Un propriétaire peut se voir imposé un preneur avec lequel il sera lié par un bail, dans l'hypothèse où l'exploitant antérieur ne se trouve pas en règle avec le contrôle des structures des exploitations agricoles.

Un tel bail "forcé" découle des dispositions de l'article L 331-10 du Code rural et de la pêche maritime.

Au préalable, cette procédure suppose que tel fonds soit mis en valeur par un exploitant qui contrevient au contrôle des structures. Le contrevenant peut être, soit le propriétaire lui-même (situation de faire-valoir direct), soit l'exploitant choisi par ce dernier (faire-valoir indirect : prêt usage, bail rural, ....).

L'exploitant en place peut se trouver en contravention, soit parce qu'il n'a pas demandé d'autorisation d'exploiter alors que sa situation l'exige (1), soit parce que, ayant essuyé un refus d'exploiter de la part de l'administration, il continue, malgré tout, à mettre en valeur le fonds (2).

(1) Si l'exploitant en place n'a pas déposé de demande d'autorisation d'exploiter alors qu'il doit le faire (agrandissement au-delà du seuil de contrôle par exemple), l'administration peut lui délivrer une mise en demeure de présenter une telle demande dans un délai qu'elle détermine (lequel délai ne peut être inférieur à un mois).

Passé ce délai et dans le cas où l'exploitant n'aurait pas obtempéré, l'administration peut alors lui notifier une seconde mise en demeure : mise en demeure de cesser l'exploitation (dans un délai de même durée).

(2) A supposer que l'exploitant ait bien déposé la demande d'autorisation d'exploiter (soit spontanément, soit après avoir reçu une mise en demeure de déposer une telle demande), mais qu'il ait essuyé un refus (en particulier parce qu'un concurrent a bénéficié de l'autorisation d'exploiter le même fonds), et dans l'hypothèse où il continuerait à mettre en valeur les terres, l'administration peut alors lui notifier une mise en demeure de cesser l'exploitation dans un délai de même durée.

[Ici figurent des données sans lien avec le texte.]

-- pv_equiv track=rewrite | github.com/username7-maker/saas-sistema-retencao | saas-backend/app/services/import_service.py | _apply_column_mapping
-- ===== SOURCE A (Python) =====
-- def _apply_column_mapping(
--     row: dict[str, str],
--     column_mappings: dict[str, str],
--     ignored_columns: set[str],
-- ) -> dict[str, str]:
--     mapped: dict[str, str] = {}
--     for source_key, value in row.items():
--         if source_key in ignored_columns:
--             continue
--         target_key = column_mappings.get(source_key, source_key)
--         if not target_key:
--             continue
--         if target_key not in mapped or not mapped[target_key]:
--             mapped[target_key] = value
--     return mapped
-- ===== SOURCE B (Python) =====
-- def _apply_column_mapping(
--     row: dict[str, str],
--     column_mappings: dict[str, str],
--     ignored_columns: set[str],
-- ) -> dict[str, str]:
--     groups: dict[str, list[str]] = {}
--     for source_key, value in row.items():
--         if source_key in ignored_columns:
--             continue
--         target_key = column_mappings.get(source_key, source_key)
--         if not target_key:
--             continue
--         groups.setdefault(target_key, []).append(value)
--     return {
--         target_key: next((v for v in values if v), values[0])
--         for target_key, values in groups.items()
--     }
-- ===== Notes on version B (the rewrite author's own statement) =====
-- stated objective: alternative
-- what changed: Replaces A's inline conditional dict update with a collect-then-reduce decomposition: one pass groups all values per target key into lists, a second pass picks the first truthy value per group (or the first value when none is truthy).
import Mathlib
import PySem

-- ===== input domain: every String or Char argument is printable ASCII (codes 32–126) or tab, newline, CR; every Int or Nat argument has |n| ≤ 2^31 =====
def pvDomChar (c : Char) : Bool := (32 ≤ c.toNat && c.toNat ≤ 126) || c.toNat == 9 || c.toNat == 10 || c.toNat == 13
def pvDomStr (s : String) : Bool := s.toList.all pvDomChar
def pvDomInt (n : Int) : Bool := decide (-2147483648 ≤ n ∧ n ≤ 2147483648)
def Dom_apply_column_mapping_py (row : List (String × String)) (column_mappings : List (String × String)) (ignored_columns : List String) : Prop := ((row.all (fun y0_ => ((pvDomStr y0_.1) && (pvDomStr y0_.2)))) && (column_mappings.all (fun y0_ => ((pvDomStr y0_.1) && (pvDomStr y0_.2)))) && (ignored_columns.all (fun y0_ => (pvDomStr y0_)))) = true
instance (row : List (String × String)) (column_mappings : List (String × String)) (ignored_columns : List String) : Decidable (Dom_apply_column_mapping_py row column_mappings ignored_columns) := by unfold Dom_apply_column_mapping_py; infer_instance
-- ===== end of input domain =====

-- B replaces A's inline conditional dict update by a collect-then-reduce decomposition
-- (group values per target key, then pick the first truthy value per group); same cost, alternative structure.

-- ===== PORT A =====
def apply_column_mapping_py (row : List (String × String)) (column_mappings : List (String × String)) (ignored_columns : List String) : List (String × String) :=
  (row.foldl (fun mapped kv =>
      if ignored_columns.contains kv.1 then mapped
      else
        let target := (PySem.Dict.mk column_mappings).getD kv.1 kv.1
        if target == "" then mapped
        else
          match mapped.get? target with
          | none => mapped.insert target kv.2
          | some old => if old == "" then mapped.insert target kv.2 else mapped)
    PySem.Dict.empty).items

-- ===== PORT B =====
-- next((v for v in values if v), values[0]); groups' value lists are never empty, so the
-- headD default "" stands for values[0] and is never the result of an empty list in B's use.
def pvChoose (values : List String) : String :=
  match values.find? (fun v => v != "") with
  | some v => v
  | none => values.headD ""

def apply_column_mapping_py_alt (row : List (String × String)) (column_mappings : List (String × String)) (ignored_columns : List String) : List (String × String) :=
  let groups : PySem.Dict String (List String) :=
    row.foldl (fun g kv =>
      if ignored_columns.contains kv.1 then g
      else
        let target := (PySem.Dict.mk column_mappings).getD kv.1 kv.1
        if target == "" then g
        else g.modify target [] (· ++ [kv.2]))
      PySem.Dict.empty
  groups.items.map (fun p => (p.1, pvChoose p.2))

-- ===== PRECONDITION & SPEC =====
def Spec_apply_column_mapping_py (row : List (String × String)) (column_mappings : List (String × String)) (ignored_columns : List String) (out : List (String × String)) : Prop := out = apply_column_mapping_py_alt row column_mappings ignored_columns
instance (row : List (String × String)) (column_mappings : List (String × String)) (ignored_columns : List String) (out : List (String × String)) : Decidable (Spec_apply_column_mapping_py row column_mappings ignored_columns out) := by unfold Spec_apply_column_mapping_py; infer_instance

-- ===== CLAIM (what is proved, stated in full; the proofs are below) =====
def Claim_equal_apply_column_mapping_py : Prop := ∀ (row : List (String × String)) (column_mappings : List (String × String)) (ignored_columns : List String), Dom_apply_column_mapping_py row column_mappings ignored_columns → Spec_apply_column_mapping_py row column_mappings ignored_columns (apply_column_mapping_py row column_mappings ignored_columns)

-- ===== LEMMAS AND PROOFS =====

-- The processed (target, value) pairs both loops act on, in order.
def pvProc (column_mappings : List (String × String)) (ignored_columns : List String) (row : List (String × String)) : List (String × String) :=
  row.filterMap (fun kv =>
    if ignored_columns.contains kv.1 then none
    else
      let target := (PySem.Dict.mk column_mappings).getD kv.1 kv.1
      if target == "" then none else some (target, kv.2))

def pvStepA (d : PySem.Dict String String) (p : String × String) : PySem.Dict String String :=
  match d.get? p.1 with
  | none => d.insert p.1 p.2
  | some old => if old == "" then d.insert p.1 p.2 else d

theorem pv_foldA_eq (cm : List (String × String)) (ig : List String) :
    ∀ (row : List (String × String)) (d : PySem.Dict String String),
      row.foldl (fun mapped kv =>
        if ig.contains kv.1 then mapped
        else
          let target := (PySem.Dict.mk cm).getD kv.1 kv.1
          if target == "" then mapped
          else
            match mapped.get? target with
            | none => mapped.insert target kv.2
            | some old => if old == "" then mapped.insert target kv.2 else mapped) d
      = (pvProc cm ig row).foldl pvStepA d := by
  intro row
  induction row with
  | nil => intro d; simp [pvProc]
  | cons kv t ih =>
    intro d
    simp only [List.foldl_cons, pvProc, List.filterMap_cons]
    simp only [pvProc] at ih
    by_cases h1 : kv.1 ∈ ig
    · simp [h1] at ih ⊢
      exact ih d
    · by_cases h2 : (PySem.Dict.mk cm).getD kv.1 kv.1 = ""
      · simp [h1, h2] at ih ⊢
        exact ih d
      · simp [h1, h2, pvStepA] at ih ⊢
        exact ih _

theorem pv_foldB_eq (cm : List (String × String)) (ig : List String) :
    ∀ (row : List (String × String)) (g : PySem.Dict String (List String)),
      row.foldl (fun g kv =>
        if ig.contains kv.1 then g
        else
          let target := (PySem.Dict.mk cm).getD kv.1 kv.1
          if target == "" then g
          else g.modify target [] (· ++ [kv.2])) g
      = (pvProc cm ig row).foldl (fun g p => g.modify p.1 [] (· ++ [p.2])) g := by
  intro row
  induction row with
  | nil => intro g; simp [pvProc]
  | cons kv t ih =>
    intro g
    simp only [List.foldl_cons, pvProc, List.filterMap_cons]
    simp only [pvProc] at ih
    by_cases h1 : kv.1 ∈ ig
    · simp [h1] at ih ⊢
      exact ih g
    · by_cases h2 : (PySem.Dict.mk cm).getD kv.1 kv.1 = ""
      · simp [h1, h2] at ih ⊢
        exact ih g
      · simp [h1, h2] at ih ⊢
        exact ih _

theorem pv_keysA (L : List (String × String)) :
    ∀ (d : PySem.Dict String String),
      (L.foldl pvStepA d).keys = PySem.Set.update d.keys (L.map (·.1)) := by
  induction L with
  | nil => intro d; simp [PySem.Set.update]
  | cons p t ih =>
    intro d
    simp only [List.foldl_cons, List.map_cons, PySem.Set.update_cons]
    rw [ih]
    congr 1
    unfold pvStepA
    cases hg : d.get? p.1 with
    | none =>
      have hc : d.contains p.1 = false := by
        rw [PySem.Dict.get?_eq_none_iff_contains] at hg; exact hg
      have hnm : p.1 ∉ d.keys := by
        intro hm
        rw [← PySem.Dict.contains_iff_mem_keys] at hm
        simp [hc] at hm
      rw [PySem.Dict.keys_insert_of_not_contains _ _ hc, PySem.Set.add_of_not_mem hnm]
    | some old =>
      have hc : d.contains p.1 = true := by
        rw [PySem.Dict.contains_eq_isSome_get?, hg]; rfl
      have hm : p.1 ∈ d.keys := (PySem.Dict.contains_iff_mem_keys _ _).mp hc
      by_cases ho : old == ""
      · simp only [ho, if_true]
        rw [PySem.Dict.keys_insert_of_contains _ _ hc, PySem.Set.add_of_mem hm]
      · simp [ho, PySem.Set.add_of_mem hm]

theorem pv_getDA (L : List (String × String)) :
    ∀ (d : PySem.Dict String String) (c : String),
      (L.foldl pvStepA d).getD c "" =
        ((L.filter (fun p => p.1 == c)).map (·.2)).foldl
          (fun a v => if a == "" then v else a) (d.getD c "") := by
  induction L with
  | nil => intro d c; simp
  | cons p t ih =>
    intro d c
    simp only [List.foldl_cons, List.filter_cons]
    by_cases hpc : p.1 = c
    · simp only [hpc, beq_self_eq_true, if_true, List.map_cons, List.foldl_cons]
      rw [ih]
      congr 1
      unfold pvStepA
      cases hg : d.get? c with
      | none =>
        have : d.getD c "" = "" := PySem.Dict.getD_of_get?_eq_none _ _ hg
        simp [hg, this, hpc, PySem.Dict.getD_insert_self]
      | some old =>
        have hold : d.getD c "" = old := PySem.Dict.getD_of_get?_eq_some _ _ hg
        by_cases ho : old = ""
        · simp [hg, hpc, ho, hold, PySem.Dict.getD_insert_self]
        · simp [hg, hpc, ho, hold]
    · have hbc : (p.1 == c) = false := by simp [hpc]
      simp only [hbc, Bool.false_eq_true, if_false]
      rw [ih]
      congr 1
      unfold pvStepA
      have hcp : c ≠ p.1 := fun h => hpc h.symm
      cases hg : d.get? p.1 with
      | none => simp [PySem.Dict.getD_insert_of_ne _ _ _ hcp]
      | some old =>
        by_cases ho : old = ""
        · simp [ho, PySem.Dict.getD_insert_of_ne _ _ _ hcp]
        · simp [ho]

theorem pv_pick_eq_choose (vs : List String) :
    vs.foldl (fun a v => if a == "" then v else a) "" = pvChoose vs := by
  induction vs with
  | nil => simp [pvChoose]
  | cons h t ih =>
    by_cases hh : h = ""
    · subst hh
      have e1 : List.foldl (fun a v => if a == "" then v else a) "" ("" :: t)
          = List.foldl (fun a v => if a == "" then v else a) "" t := by simp
      rw [e1, ih]
      unfold pvChoose
      have e2 : ("" :: t).find? (fun v => v != "") = t.find? (fun v => v != "") := by simp
      rw [e2]
      cases hf : t.find? (fun v => v != "") with
      | some v => rfl
      | none =>
        have hall : ∀ v ∈ t, v = "" := by
          intro v hv
          have := List.find?_eq_none.mp hf v hv
          simpa using this
        cases t with
        | nil => rfl
        | cons x xs => simp [hall x (by simp)]
    · have hfix : ∀ (l : List String) (a : String), a ≠ "" →
          List.foldl (fun a v => if a == "" then v else a) a l = a := by
        intro l
        induction l with
        | nil => intro a _; rfl
        | cons y ys ihy =>
          intro a ha
          have e : List.foldl (fun a v => if a == "" then v else a) a (y :: ys)
              = List.foldl (fun a v => if a == "" then v else a) a ys := by
            simp [ha]
          rw [e]; exact ihy a ha
      have e1 : List.foldl (fun a v => if a == "" then v else a) "" (h :: t)
          = List.foldl (fun a v => if a == "" then v else a) h t := by simp
      rw [e1, hfix t h hh]
      unfold pvChoose
      simp [hh]

theorem apply_column_mapping_py_spec : Claim_equal_apply_column_mapping_py := by
  intro row cm ig _
  unfold Spec_apply_column_mapping_py apply_column_mapping_py apply_column_mapping_py_alt
  dsimp only
  rw [pv_foldA_eq, pv_foldB_eq]
  set L := pvProc cm ig row with hL
  -- A side
  have hA_keys : (L.foldl pvStepA PySem.Dict.empty).keys = PySem.Set.ofList (L.map (·.1)) := by
    rw [pv_keysA, PySem.Dict.keys_empty, PySem.Set.update_nil_left]
  have hA_nodup : (L.foldl pvStepA PySem.Dict.empty).keys.Nodup := by
    rw [hA_keys]; exact PySem.Set.nodup_ofList _
  -- B side
  have hB_keys : ((L.foldl (fun g p => g.modify p.1 [] (· ++ [p.2])) PySem.Dict.empty)).keys
      = PySem.Set.ofList (L.map (·.1)) := by
    rw [PySem.Dict.keys_foldl_modify_key, PySem.Dict.keys_empty, PySem.Set.update_nil_left]
  have hB_nodup : ((L.foldl (fun g p => g.modify p.1 [] (· ++ [p.2])) PySem.Dict.empty)).keys.Nodup := by
    rw [hB_keys]; exact PySem.Set.nodup_ofList _
  rw [PySem.Dict.items_eq_map_keys _ hA_nodup "",
      PySem.Dict.items_eq_map_keys _ hB_nodup []]
  rw [hA_keys, hB_keys, List.map_map]
  apply List.map_congr_left
  intro c _
  simp only [Function.comp]
  congr 1
  rw [pv_getDA, PySem.Dict.getD_empty, PySem.Dict.getD_foldl_modify_append,
      PySem.Dict.getD_empty]
  simp only [List.nil_append]
  exact pv_pick_eq_choose _
-- pv_equiv track=rewrite | github.com/prcmandl/sca_tool_evaluation | src/evaluation/adapters/osv.py | _events_to_spec
-- ===== SOURCE A (Python) =====
-- from typing import List, Optional
--
-- def _events_to_spec(events: list[dict]) -> Optional[str]:
--     introduced = None
--     fixed = None
--     last_affected = None
--
--     for e in events:
--         if "introduced" in e:
--             introduced = e["introduced"]
--         if "fixed" in e:
--             fixed = e["fixed"]
--         if "last_affected" in e:
--             last_affected = e["last_affected"]
--
--     parts = []
--
--     # introduced
--     if introduced and introduced != "0":
--         parts.append(f">={introduced}")
--
--     # upper bound
--     if fixed:
--         parts.append(f"<{fixed}")
--     elif last_affected:
--         parts.append(f"<={last_affected}")
--
--     # Special case: introduced == "0" and upper bound exists
--     if introduced == "0" and (fixed or last_affected):
--         pass  # upper bound already handled
--
--     return ",".join(parts) if parts else None
-- ===== SOURCE B (Python) =====
-- from typing import List, Optional
--
--
-- def _events_to_spec(events: list[dict]) -> Optional[str]:
--     def last(key):
--         return next((e[key] for e in reversed(events) if key in e), None)
--
--     introduced = last("introduced")
--     fixed = last("fixed")
--     last_affected = last("last_affected")
--
--     lower = f">={introduced}" if introduced and introduced != "0" else None
--     upper = f"<{fixed}" if fixed else (f"<={last_affected}" if last_affected else None)
--     parts = [p for p in (lower, upper) if p]
--     return ",".join(parts) if parts else None
-- ===== Notes on version B (the rewrite author's own statement) =====
-- stated objective: idiomatic
-- what changed: Replaces the single loop that tracks three last-seen values with three independent reverse-scan next() searches (first reverse match = last forward value), and builds the spec from two optional bound expressions filtered for truthiness instead of appending to a shared parts list.
import Mathlib
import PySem

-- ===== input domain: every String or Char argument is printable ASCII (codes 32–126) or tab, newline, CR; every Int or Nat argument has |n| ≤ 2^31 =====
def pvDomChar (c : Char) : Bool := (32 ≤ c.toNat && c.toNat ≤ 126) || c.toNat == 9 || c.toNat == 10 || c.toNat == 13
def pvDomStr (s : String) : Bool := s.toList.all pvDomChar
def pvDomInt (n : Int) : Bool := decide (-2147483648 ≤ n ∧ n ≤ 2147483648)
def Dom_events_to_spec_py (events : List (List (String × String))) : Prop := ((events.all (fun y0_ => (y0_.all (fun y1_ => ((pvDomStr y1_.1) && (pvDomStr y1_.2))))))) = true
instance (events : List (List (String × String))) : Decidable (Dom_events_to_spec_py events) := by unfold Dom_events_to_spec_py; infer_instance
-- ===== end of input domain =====

-- B replaces A's single three-variable tracking loop with three independent reverse-scan
-- searches and two optional bound expressions; objective: more idiomatic decomposition.


-- shared primitive: Python dict lookup on an association list (first match), used by both ports
def pyLookup (e : List (String × String)) (k : String) : Option String :=
  match e.find? (fun p => p.1 == k) with
  | some p => some p.2
  | none => none

-- ===== PORT A =====
-- one pass over events; each of the three variables keeps the last value seen
def stepA (st : Option String × Option String × Option String) (e : List (String × String)) :
    Option String × Option String × Option String :=
  (match pyLookup e "introduced" with | some v => some v | none => st.1,
   match pyLookup e "fixed" with | some v => some v | none => st.2.1,
   match pyLookup e "last_affected" with | some v => some v | none => st.2.2)

def events_to_spec_py (events : List (List (String × String))) : Option String :=
  let st := events.foldl stepA (none, none, none)
  let parts : List String :=
    (match st.1 with
     | some s => if s = "" then [] else if s = "0" then [] else [">=" ++ s]
     | none => []) ++
    (match st.2.1 with
     | some f =>
         if f = "" then
           (match st.2.2 with
            | some l => if l = "" then [] else ["<=" ++ l]
            | none => [])
         else ["<" ++ f]
     | none =>
         match st.2.2 with
         | some l => if l = "" then [] else ["<=" ++ l]
         | none => [])
  if parts = [] then none else some (String.intercalate "," parts)

-- ===== PORT B =====
-- next((e[k] for e in reversed(events) if k in e), None)
def revFind (events : List (List (String × String))) (k : String) : Option String :=
  events.reverse.findSome? (fun e => pyLookup e k)

def events_to_spec_py_alt (events : List (List (String × String))) : Option String :=
  let introduced := revFind events "introduced"
  let fixed := revFind events "fixed"
  let lastAffected := revFind events "last_affected"
  let lower : Option String :=
    match introduced with
    | some s => if s = "" then none else if s = "0" then none else some (">=" ++ s)
    | none => none
  let upper : Option String :=
    match fixed with
    | some f =>
        if f = "" then
          (match lastAffected with
           | some l => if l = "" then none else some ("<=" ++ l)
           | none => none)
        else some ("<" ++ f)
    | none =>
        match lastAffected with
        | some l => if l = "" then none else some ("<=" ++ l)
        | none => none
  -- [p for p in (lower, upper) if p] : keep truthy values (not None, not "")
  let parts : List String :=
    [lower, upper].filterMap (fun p =>
      match p with
      | some s => if s = "" then none else some s
      | none => none)
  if parts = [] then none else some (String.intercalate "," parts)

-- ===== PRECONDITION & SPEC =====
def Spec_events_to_spec_py (events : List (List (String × String))) (out : Option String) : Prop := out = events_to_spec_py_alt events
instance (events : List (List (String × String))) (out : Option String) : Decidable (Spec_events_to_spec_py events out) := by unfold Spec_events_to_spec_py; infer_instance

-- ===== CLAIM (what is proved, stated in full; the proofs are below) =====
def Claim_equal_events_to_spec_py : Prop := ∀ (events : List (List (String × String))), Dom_events_to_spec_py events → Spec_events_to_spec_py events (events_to_spec_py events)

-- ===== LEMMAS AND PROOFS =====

-- last-match-forward equals first-match-in-reverse, threaded through an initial value
def oOr (o : Option String) (init : Option String) : Option String :=
  match o with | some v => some v | none => init

theorem oOr_none (o : Option String) : oOr o none = o := by
  cases o <;> rfl

theorem revFind_cons (e : List (String × String)) (es : List (List (String × String)))
    (k : String) : revFind (e :: es) k = oOr (revFind es k) (pyLookup e k) := by
  unfold revFind
  rw [List.reverse_cons, List.findSome?_append]
  cases h : (es.reverse.findSome? (fun e => pyLookup e k)) <;>
    cases h2 : pyLookup e k <;> simp [h2, oOr, List.findSome?]

theorem oOr_assoc (a b init : Option String) : oOr (oOr a b) init = oOr a (oOr b init) := by
  cases a <;> cases b <;> rfl

theorem foldA_eq (events : List (List (String × String))) :
    ∀ st, events.foldl stepA st =
      (oOr (revFind events "introduced") st.1,
       oOr (revFind events "fixed") st.2.1,
       oOr (revFind events "last_affected") st.2.2) := by
  induction events with
  | nil => intro st; simp [revFind, oOr]
  | cons e es ih =>
      intro st
      rw [List.foldl_cons, ih, revFind_cons, revFind_cons, revFind_cons,
          oOr_assoc, oOr_assoc, oOr_assoc]
      rfl

-- the tail computations of the two ports coincide for every triple of extracted values
theorem finish_eq (i f l : Option String) :
    (let parts : List String :=
      (match i with
       | some s => if s = "" then [] else if s = "0" then [] else [">=" ++ s]
       | none => []) ++
      (match f with
       | some fv =>
           if fv = "" then
             (match l with
              | some lv => if lv = "" then [] else ["<=" ++ lv]
              | none => [])
           else ["<" ++ fv]
       | none =>
           match l with
           | some lv => if lv = "" then [] else ["<=" ++ lv]
           | none => [])
     if parts = [] then none else some (String.intercalate "," parts)) =
    (let lower : Option String :=
      match i with
      | some s => if s = "" then none else if s = "0" then none else some (">=" ++ s)
      | none => none
     let upper : Option String :=
      match f with
      | some fv =>
          if fv = "" then
            (match l with
             | some lv => if lv = "" then none else some ("<=" ++ lv)
             | none => none)
          else some ("<" ++ fv)
      | none =>
          match l with
          | some lv => if lv = "" then none else some ("<=" ++ lv)
          | none => none
     let parts : List String :=
      [lower, upper].filterMap (fun p =>
        match p with
        | some s => if s = "" then none else some s
        | none => none)
     if parts = [] then none else some (String.intercalate "," parts)) := by
  cases i <;> cases f <;> cases l <;>
    simp [List.filterMap] <;>
    split_ifs <;>
    simp_all

-- ===== VERDICT (by name: the statement is the Claim_ definition above) =====
theorem events_to_spec_py_spec : Claim_equal_events_to_spec_py := by
  intro events _
  unfold Spec_events_to_spec_py events_to_spec_py events_to_spec_py_alt
  rw [foldA_eq, oOr_none, oOr_none, oOr_none]
  exact finish_eq _ _ _
-- pv_equiv track=rewrite | github.com/awslabs/hybrid-model-factory | training/src/hmf/data/filter.py | _has_word_repetition
-- ===== SOURCE A (Python) =====
-- from collections import Counter
--
-- def _has_word_repetition(text: str, ngram_size: int, max_repeats: int, window_size: int = 0) -> bool:
--     """Check for repeated word n-grams within sliding window."""
--     words = text.split()
--     if len(words) < ngram_size:
--         return False
--
--     ngrams = [tuple(words[i:i + ngram_size]) for i in range(len(words) - ngram_size + 1)]
--
--     # No window - check globally
--     if window_size <= 0 or window_size >= len(ngrams):
--         counts: dict[tuple[str, ...], int] = {}
--         for ngram in ngrams:
--             count = counts.get(ngram, 0) + 1
--             if count > max_repeats:
--                 return True
--             counts[ngram] = count
--         return False
--
--     # Sliding window
--     window = Counter(ngrams[:window_size])
--     if max(window.values()) > max_repeats:
--         return True
--
--     for i in range(window_size, len(ngrams)):
--         old = ngrams[i - window_size]
--         window[old] -= 1
--         if window[old] == 0:
--             del window[old]
--
--         new = ngrams[i]
--         window[new] += 1
--         if window[new] > max_repeats:
--             return True
--
--     return False
-- ===== SOURCE B (Python) =====
-- from collections import Counter
--
--
-- def _has_word_repetition(text: str, ngram_size: int, max_repeats: int, window_size: int = 0) -> bool:
--     """Check for repeated word n-grams within sliding window (declarative rewrite)."""
--     words = text.split()
--     if len(words) < ngram_size:
--         return False
--     ngrams = [tuple(words[i:i + ngram_size]) for i in range(len(words) - ngram_size + 1)]
--     n = len(ngrams)
--     if 0 < window_size < n:
--         spans = [ngrams[s:s + window_size] for s in range(n - window_size + 1)]
--     else:
--         spans = [ngrams]
--     return any(max(Counter(span).values()) > max_repeats for span in spans)
-- ===== Notes on version B (the rewrite author's own statement) =====
-- stated objective: simpler
-- what changed: A maintains an incremental sliding Counter with in-place decrements/deletions and early returns; B declaratively materialises every window slice and returns any(max(Counter(span).values()) > max_repeats), one Counter built per window.
import Mathlib
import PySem
-- ===== LEMMAS AND PROOFS =====

-- A chain of intermediate store coordinates from (x,y) to (dx,dy): every hop within the current
-- limit (bottles*50 at the start, 20*50 = 1000 after every store).
def Chain (dx dy : Int) : Int → Int → Int → List (Int × Int) → Prop
  | x, y, lim, [] => |x - dx| + |y - dy| ≤ lim
  | x, y, lim, q :: qs => |x - q.1| + |y - q.2| ≤ lim ∧ Chain dx dy q.1 q.2 1000 qs

-- the same chain without the final hop to the destination
def Hops : Int → Int → Int → List (Int × Int) → Prop
  | _, _, _, [] => True
  | x, y, lim, q :: qs => |x - q.1| + |y - q.2| ≤ lim ∧ Hops q.1 q.2 1000 qs

-- stores reachable from (x,y) in at most k+1 hops (the mathematical meaning of B's k-th round)
def RB (x y b : Int) (pts : List (Int × Int)) : Nat → Int × Int → Prop
  | 0, q => |x - q.1| + |y - q.2| ≤ b * 50
  | k+1, q => RB x y b pts k q ∨ ∃ p ∈ pts, RB x y b pts k p ∧ |p.1 - q.1| + |p.2 - q.2| ≤ 1000

lemma mem_ptsOf_iff (l : List (List Int)) (q : Int × Int) :
    q ∈ ptsOf l ↔ ∃ (i : Nat) (r : List Int), l[i]? = some r ∧ unvisitedB r = true ∧ coordB r = q := by
  constructor
  · intro h
    simp only [ptsOf, List.mem_map, List.mem_filter] at h
    obtain ⟨r, ⟨hrl, hru⟩, hc⟩ := h
    obtain ⟨i, hi⟩ := List.mem_iff_getElem?.mp hrl
    exact ⟨i, r, hi, hru, hc⟩
  · rintro ⟨i, r, hi, hru, hc⟩
    simp only [ptsOf, List.mem_map, List.mem_filter]
    exact ⟨r, ⟨List.mem_of_getElem? hi, hru⟩, hc⟩

lemma filter_length_set (l : List (List Int)) (i : Nat) (r w : List Int)
    (hi : l[i]? = some r) (hr : unvisitedB r = true) (hw : unvisitedB w = false) :
    ((l.set i w).filter unvisitedB).length + 1 = (l.filter unvisitedB).length := by
  induction l generalizing i with
  | nil => simp at hi
  | cons h t ih =>
    cases i with
    | zero =>
      simp only [List.getElem?_cons_zero, Option.some.injEq] at hi
      subst hi
      simp [hr, hw]
    | succ i =>
      simp only [List.getElem?_cons_succ] at hi
      have := ih i hi
      by_cases hu : unvisitedB h = true <;> simp [hu, this]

Si, dans l'un ou l'autre de ces cas de figure, le propriétaire n'a pas retenu un nouvel exploitant à l'expiration de l'année culturale au cours de laquelle la mise en demeure de cesser l'exploitation est devenue définitive, toute personne intéressée peut saisir le tribunal paritaire des baux ruraux pour que lui soit accordé le droit d'exploiter le fonds. La décision alors rendue vaudra bail, le tribunal devant fixer le montant du fermage ainsi que les conditions de jouissance.

Une telle issue suppose toutefois que plusieurs conditions soient satisfaites.

Que la mise en demeure de cesser l'exploitation adressée à l'exploitant en place soit définitive, les recours possibles étant alors épuisés.

Que l'administration accepte de communiquer au concurrent (la personne intéressée) la copie des mises en demeure et des décisions judiciaires rendues si ces mises en demeure ont fait l'objet de recours.

Que la "personne intéressée" soit elle-même en règle avec le contrôle des structures, soit parce que l'opération est libre en ce qui la concerne, soit parce qu'elle est munie d'une autorisation d'exploiter dans le cas inverse.

Il conviendrait également que soit clarifié le devenir du droit d'exploiter dont bénéficiait juqu'alors l'exploitant en place, en particulier lorsqu'il était titulaire d'un bail consenti par le propriétaire. En effet, les mises en demeure notifiées au preneur n'ont pas pour effet, en elles-même, de mettre fin à ce bail et on voit mal comment le tribunal pourrait accorder un bail au profit de la "personne intéressée" tant qu'il n'a pas été mis fin au bail en cours.